The above is really a way to draw the line of expandability. Technocracies, "Proletacracies", and other things associated to "Magic social roles" or stuff like that, were not meant for this game, so I'm not covering them. Anything around that issue should be left for the future to be discussed whether or not they should be possible.
The pol. power (or just "power") measures the ability to impose one's view on the issue of govt policies and political structure (power distribution). "one's view" is important here. The model handles political actors as selfish in the sense that they try to impose their view exclusively (although that view may not be selfish in itself). This is specially important for social classes with an administrative role. If you have a governor in a province, you don't want him to do what he wants, but in your name do what you want. You want him to do as you say, so he shouldn't have any political power. This is why the model considers empowered bureaucracy is unwanted. However, the model acknowledges it's impossible to control every bureaucrat to do what's told to do, so they in fact have some power and that's why the Bureaucracy PB is there.
The value itself (for example, a 40% power) should only be interpreted as "40% of total power".
The negotiated political structure that determines pol.powers is said to be only "nominal". The "real" pol.power distribution is a combination of the nominal values and the "De Facto Influences" of political blocks. De Facto Influences are all the things happening behind the scene that may increase the power of some. For example, the ruler may use bribes and with them make political actors support him, which in modeling terms is handled with a rise in ruler's De Facto Influence.
(these were called "ideologies" in version 2)
In order to create a social class Ideological Profile (mentality), we make social classes choose a Regime out of a pool of alternatives (the ones known by the civ). A regime includes a description of values for the power distribution and for the economic policies (private property and social policies). Regimes have fixed values through the game and these values are built-in the game as default or modified by an scenario designer. Along the game classes simply change their options.
The list of regimes includes monarchy, despotism, oligarchy, democracy, etc. And it can be as large as we want.

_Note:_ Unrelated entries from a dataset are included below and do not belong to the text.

-- pv_equiv track=rewrite | github.com/Haardik2510/ANALYSIS-AND-DESIGN-OF-ALGORITHMS-ASSIGNMENTS | lab3.py | suggest_friends
-- ===== SOURCE A (Python) =====
-- from collections import deque
--
-- def suggest_friends(adj, user):
--     visited=set([user]); q=deque([user]); level={user:0}
--     while q:
--         u=q.popleft()
--         for v in adj.get(u,[]):
--             if v not in visited:
--                 visited.add(v); level[v]=level[u]+1; q.append(v)
--     return {n for n,d in level.items() if d==2 and n not in adj.get(user,[])}
-- ===== SOURCE B (Python) =====
-- def suggest_friends(adj, user):
--     # BFS truncated at depth 2: scan only user's list and its neighbours' lists.
--     direct = adj.get(user, [])
--     seen = {user}
--     level1 = []
--     for v in direct:
--         if v not in seen:
--             seen.add(v)
--             level1.append(v)
--     result = []
--     for v in level1:
--         for w in adj.get(v, []):
--             if w not in seen:
--                 seen.add(w)
--                 result.append(w)
--     return set(result)
-- ===== Notes on version B (the rewrite author's own statement) =====
-- stated objective: alternative
-- what changed: Replaced the full-graph BFS (which explores every reachable node, records a level dict, and then filters it for distance 2) by a BFS truncated at depth 2 that only scans adj[user] and the adjacency lists of user's direct neighbours; the trade is that B touches only the 2-neighbourhood while A traverses the whole reachable component.
import Mathlib
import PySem

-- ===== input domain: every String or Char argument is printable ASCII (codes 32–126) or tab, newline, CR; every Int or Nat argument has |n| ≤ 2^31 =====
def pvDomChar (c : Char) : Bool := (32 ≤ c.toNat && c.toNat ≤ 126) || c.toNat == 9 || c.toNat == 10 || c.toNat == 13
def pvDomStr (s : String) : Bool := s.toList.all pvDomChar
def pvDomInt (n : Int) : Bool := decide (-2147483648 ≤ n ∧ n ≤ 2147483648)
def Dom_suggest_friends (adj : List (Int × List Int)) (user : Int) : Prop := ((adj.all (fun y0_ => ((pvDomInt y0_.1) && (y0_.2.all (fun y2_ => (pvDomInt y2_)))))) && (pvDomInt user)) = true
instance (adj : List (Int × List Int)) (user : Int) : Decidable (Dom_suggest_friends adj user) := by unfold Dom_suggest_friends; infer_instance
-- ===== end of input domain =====

-- B truncates the BFS at depth 2 (it scans only adj[user] and the direct neighbours' lists)
-- instead of A's full-graph BFS followed by filtering the level dict for distance 2.

-- adj.get(u, [])  (both Pythons perform this same dict lookup)
def adjGet (adj : List (Int × List Int)) (u : Int) : List Int :=
  (PySem.Dict.mk adj).getD u []

-- ===== PORT A =====
-- body of A's inner 'for v in adj.get(u,[])' loop; state = (visited, q, level).
-- Python's 'level[u]' is ported as 'getD u 0': u is always a key of level when read
-- (u was popped from q, and every enqueued node is entered into level).
def bfsStepA (u : Int) (st : PySem.Set Int × List Int × PySem.Dict Int Int) (v : Int) :
    PySem.Set Int × List Int × PySem.Dict Int Int :=
  if st.1.contains v then st
  else (st.1.add v, st.2.1 ++ [v], st.2.2.insert v (st.2.2.getD u 0 + 1))

-- A's 'while q' loop. fuel = 1 + total number of adjacency-list entries: each iteration
-- pops one queue element, and every enqueued node beyond 'user' is a distinct node found
-- in some adjacency list, so the queue empties before the fuel does.
def bfsA (adj : List (Int × List Int)) :
    Nat → PySem.Set Int → List Int → PySem.Dict Int Int → PySem.Dict Int Int
  | 0, _, _, level => level
  | _ + 1, _, [], level => level
  | fuel + 1, visited, u :: q, level =>
      let st := (adjGet adj u).foldl (bfsStepA u) (visited, q, level)
      bfsA adj fuel st.1 st.2.1 st.2.2

def suggest_friends (adj : List (Int × List Int)) (user : Int) : List Int :=
  let fuel := adj.foldl (fun n p => n + p.2.length) 1
  let level := bfsA adj fuel (PySem.Set.ofList [user]) [user] (PySem.Dict.empty.insert user 0)
  PySem.Set.ofList
    ((level.items.filter (fun p => p.2 == 2 && !((adjGet adj user).contains p.1))).map (fun p => p.1))

-- ===== PORT B =====
-- body of B's 'if v not in seen: seen.add(v); acc.append(v)'; state = (seen, acc).
def stepB (st : PySem.Set Int × List Int) (v : Int) : PySem.Set Int × List Int :=
  if st.1.contains v then st else (st.1.add v, st.2 ++ [v])

def suggest_friends_alt (adj : List (Int × List Int)) (user : Int) : List Int :=
  let p1 := (adjGet adj user).foldl stepB (PySem.Set.ofList [user], [])
  let p2 := p1.2.foldl (fun st v => (adjGet adj v).foldl stepB st) (p1.1, [])
  PySem.Set.ofList p2.2

-- ===== PRECONDITION & SPEC =====
def Spec_suggest_friends (adj : List (Int × List Int)) (user : Int) (out : List Int) : Prop := out = suggest_friends_alt adj user
instance (adj : List (Int × List Int)) (user : Int) (out : List Int) : Decidable (Spec_suggest_friends adj user out) := by unfold Spec_suggest_friends; infer_instance

-- ===== CLAIM (what is proved, stated in full; the proofs are below) =====
def Claim_equal_suggest_friends : Prop := ∀ (adj : List (Int × List Int)) (user : Int), Dom_suggest_friends adj user → Spec_suggest_friends adj user (suggest_friends adj user)

-- ===== LEMMAS AND PROOFS =====

-- unfolding lemma for one iteration of A's while-loop
lemma bfsA_cons (adj : List (Int × List Int)) (fuel : Nat) (vis : PySem.Set Int)
    (u : Int) (q : List Int) (lev : PySem.Dict Int Int) :
    bfsA adj (fuel + 1) vis (u :: q) lev =
      bfsA adj fuel ((adjGet adj u).foldl (bfsStepA u) (vis, q, lev)).1
        ((adjGet adj u).foldl (bfsStepA u) (vis, q, lev)).2.1
        ((adjGet adj u).foldl (bfsStepA u) (vis, q, lev)).2.2 := rfl

-- the sublist of l that a stepB-fold starting from seen-set vis appends
def news (vis : PySem.Set Int) : List Int → List Int
  | [] => []
  | v :: l => if vis.contains v then news vis l else v :: news (vis.add v) l

lemma foldl_stepB (l : List Int) (vis : PySem.Set Int) (acc : List Int) :
    l.foldl stepB (vis, acc) = (PySem.Set.update vis l, acc ++ news vis l) := by
  induction l generalizing vis acc with
  | nil => simp [news, PySem.Set.update]
  | cons v l ih =>
      by_cases h : vis.contains v
      · have hm := (PySem.Set.contains_iff vis v).mp h
        simp only [List.foldl_cons, stepB, h, if_true, news,
          PySem.Set.update_cons, PySem.Set.add_of_mem hm]
        exact ih vis acc
      · simp only [List.foldl_cons, stepB, h, Bool.false_eq_true, if_false, news,
          PySem.Set.update_cons]
        rw [ih (vis.add v) (acc ++ [v])]
        simp

lemma mem_news {x : Int} : ∀ (l : List Int) (vis : PySem.Set Int),
    x ∈ news vis l → x ∈ l ∧ x ∉ vis := by
  intro l
  induction l with
  | nil => intro vis h; simp [news] at h
  | cons v l ih =>
      intro vis h
      simp only [news] at h
      split_ifs at h with hc
      · exact ⟨List.mem_cons_of_mem _ (ih vis h).1, (ih vis h).2⟩
      · rcases List.mem_cons.mp h with rfl | h
        · exact ⟨List.mem_cons_self, fun hx => hc ((PySem.Set.contains_iff vis x).mpr hx)⟩
        · refine ⟨List.mem_cons_of_mem _ (ih _ h).1, fun hx => (ih _ h).2 ?_⟩
          exact (PySem.Set.mem_add vis v x).mpr (Or.inl hx)

lemma nodup_news : ∀ (l : List Int) (vis : PySem.Set Int), (news vis l).Nodup := by
  intro l
  induction l with
  | nil => intro vis; simp [news]
  | cons v l ih =>
      intro vis
      simp only [news]
      split_ifs with hc
      · exact ih vis
      · refine List.nodup_cons.mpr ⟨fun h => ?_, ih _⟩
        exact (mem_news l _ h).2 ((PySem.Set.mem_add vis v v).mpr (Or.inr rfl))

lemma length_news : ∀ (l : List Int) (vis : PySem.Set Int), (news vis l).length ≤ l.length := by
  intro l
  induction l with
  | nil => intro vis; simp [news]
  | cons v l ih =>
      intro vis
      simp only [news]
      split_ifs with hc
      · exact Nat.le_succ_of_le (ih vis)
      · simpa using ih (vis.add v)

-- A's inner loop over l, characterised via news (same discoveries as a stepB-fold)
lemma foldl_bfsStepA (l : List Int) (vis : PySem.Set Int) (q : List Int)
    (lev : PySem.Dict Int Int) (u : Int)
    (hu : u ∈ vis) (hk : ∀ k, lev.contains k = true → k ∈ vis) :
    l.foldl (bfsStepA u) (vis, q, lev)
      = (PySem.Set.update vis l, q ++ news vis l,
         (news vis l).foldl (fun L v => L.insert v (lev.getD u 0 + 1)) lev) := by
  induction l generalizing vis q lev with
  | nil => simp [news, PySem.Set.update]
  | cons v l ih =>
      by_cases h : vis.contains v
      · have hm := (PySem.Set.contains_iff vis v).mp h
        simp only [List.foldl_cons, bfsStepA, h, if_true, news, PySem.Set.update_cons,
          PySem.Set.add_of_mem hm]
        exact ih vis q lev hu hk
      · have hvvis : v ∉ vis := fun hv => h ((PySem.Set.contains_iff vis v).mpr hv)
        have hvu : v ≠ u := fun hvu => hvvis (hvu ▸ hu)
        have hgd : (lev.insert v (lev.getD u 0 + 1)).getD u 0 = lev.getD u 0 :=
          PySem.Dict.getD_insert_of_ne lev _ 0 (Ne.symm hvu)
        simp only [List.foldl_cons, bfsStepA, h, Bool.false_eq_true, if_false, news,
          PySem.Set.update_cons]
        rw [ih (vis.add v) (q ++ [v]) (lev.insert v (lev.getD u 0 + 1))
              ((PySem.Set.mem_add vis v u).mpr (Or.inl hu))
              (fun k hkk => by
                have hm := (PySem.Dict.contains_iff_mem_keys _ k).mp hkk
                rcases (PySem.Dict.mem_keys_insert lev v k _).mp hm with rfl | hm
                · exact (PySem.Set.mem_add vis k k).mpr (Or.inr rfl)
                · exact (PySem.Set.mem_add vis v k).mpr
                    (Or.inl (hk _ ((PySem.Dict.contains_iff_mem_keys lev k).mpr hm))))]
        rw [hgd]
        simp [List.append_assoc]

-- value table of the fresh-key insert fold
lemma getD_insertFold (ns : List Int) (lev : PySem.Dict Int Int) (c : Int)
    (hnd : lev.keys.Nodup) (hns : ns.Nodup)
    (hfresh : ∀ v ∈ ns, lev.contains v = false) (k : Int) :
    (ns.foldl (fun L v => L.insert v c) lev).getD k 0 = if k ∈ ns then c else lev.getD k 0 := by
  have hitems : (ns.foldl (fun L v => L.insert v c) lev).items
      = lev.items ++ ns.map (fun v => (v, c)) := by
    have := PySem.Dict.items_foldl_insert_fresh ns (fun v => v) (fun _ => c) lev hfresh
      (by simpa using hns)
    simpa using this
  have hkeys : (ns.foldl (fun L v => L.insert v c) lev).keys = lev.keys ++ ns := by
    simp only [PySem.Dict.keys, hitems, List.map_append, List.map_map]
    simp [Function.comp_def]
  have hknd : (ns.foldl (fun L v => L.insert v c) lev).keys.Nodup := by
    rw [hkeys]
    refine List.Nodup.append hnd hns ?_
    intro x hx hx'
    have h1 := (PySem.Dict.contains_iff_mem_keys lev x).mpr hx
    rw [hfresh x hx'] at h1
    exact absurd h1 (by simp)
  by_cases hmem : k ∈ ns
  · have hmi : (k, c) ∈ (ns.foldl (fun L v => L.insert v c) lev).items := by
      rw [hitems]; exact List.mem_append_right _ (List.mem_map.mpr ⟨k, hmem, rfl⟩)
    rw [PySem.Dict.getD_of_mem_items _ hmi hknd 0, if_pos hmem]
  · rw [if_neg hmem]
    by_cases hc : lev.contains k = true
    · have hs : (lev.get? k).isSome = true := by
        have h := PySem.Dict.contains_eq_isSome_get? lev k
        rw [hc] at h
        exact h.symm
      obtain ⟨w, hw⟩ := Option.isSome_iff_exists.mp hs
      have hmi : (k, w) ∈ (ns.foldl (fun L v => L.insert v c) lev).items := by
        rw [hitems]; exact List.mem_append_left _ (PySem.Dict.mem_items_of_get?_eq_some lev hw)
      rw [PySem.Dict.getD_of_mem_items _ hmi hknd 0, PySem.Dict.getD_of_get?_eq_some lev 0 hw]
    · have hc' : lev.contains k = false := by simpa using hc
      have hc2 : (ns.foldl (fun L v => L.insert v c) lev).contains k = false := by
        rw [← Bool.not_eq_true]
        intro hx
        have hmx := (PySem.Dict.contains_iff_mem_keys _ k).mp hx
        rw [hkeys] at hmx
        rcases List.mem_append.mp hmx with h | h
        · have := (PySem.Dict.contains_iff_mem_keys lev k).mpr h
          rw [hc'] at this
          exact absurd this (by simp)
        · exact hmem h
      rw [PySem.Dict.getD_of_not_contains _ 0 hc2, PySem.Dict.getD_of_not_contains _ 0 hc']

Why not include all policies in regimes? Because the pool would have to be huge to cover all possible combinations of values. Why, then, have regimes at all? why not just let people choose a value individually for each policy and each individual power level for each entity? Because regimes help social classes make coherent picks. The usual example I state here is that if a social class chooses a combination of economic variables that define a communism, then you want the social class to choose also a Capitalist PB with power=0%. You also want its choice in the political structure to sum up 100%. Having regimes as a "thing" also helps flavoring the game in other aspects. You can this way model ideological confrontations. A revolution can have a flag: "We want to overthrow the Monarchy and institute a Democracy!!"
We'll call Private Property and Social Policies Regime Policies, because they come from the regime choice. And we'll call Religious Discrimination, Ethnic Discr., Slavery, Civil Rights and Foreign Affairs, Direct Policies, because the model calculates directly and individually for each one of these, what is that the social class wants for them.
Note: A Regime doesn't include the Bureaucracy PB's Power. This is because the regime is an idealization of a form of govt and because bureaucracy power is considered unwanted, it should always be zero.
The IP of a social class (i.e. social class' mentality) is conformed, as said earlier, by a pick of regime and the definition of desired values for the Direct Policies. This sections explains how this is made in general terms.
The model assumes a person in a social class is driven mostly by its culture. Since a social class is within an ethnic group and since an EG contains a description of the cultural characteristics of the people, the equations take this cultural info to compute the class' preferences. For example, the EG cultural attribute Ethnic Tolerance is used to define the preference for the Ethnic Discrimination policy.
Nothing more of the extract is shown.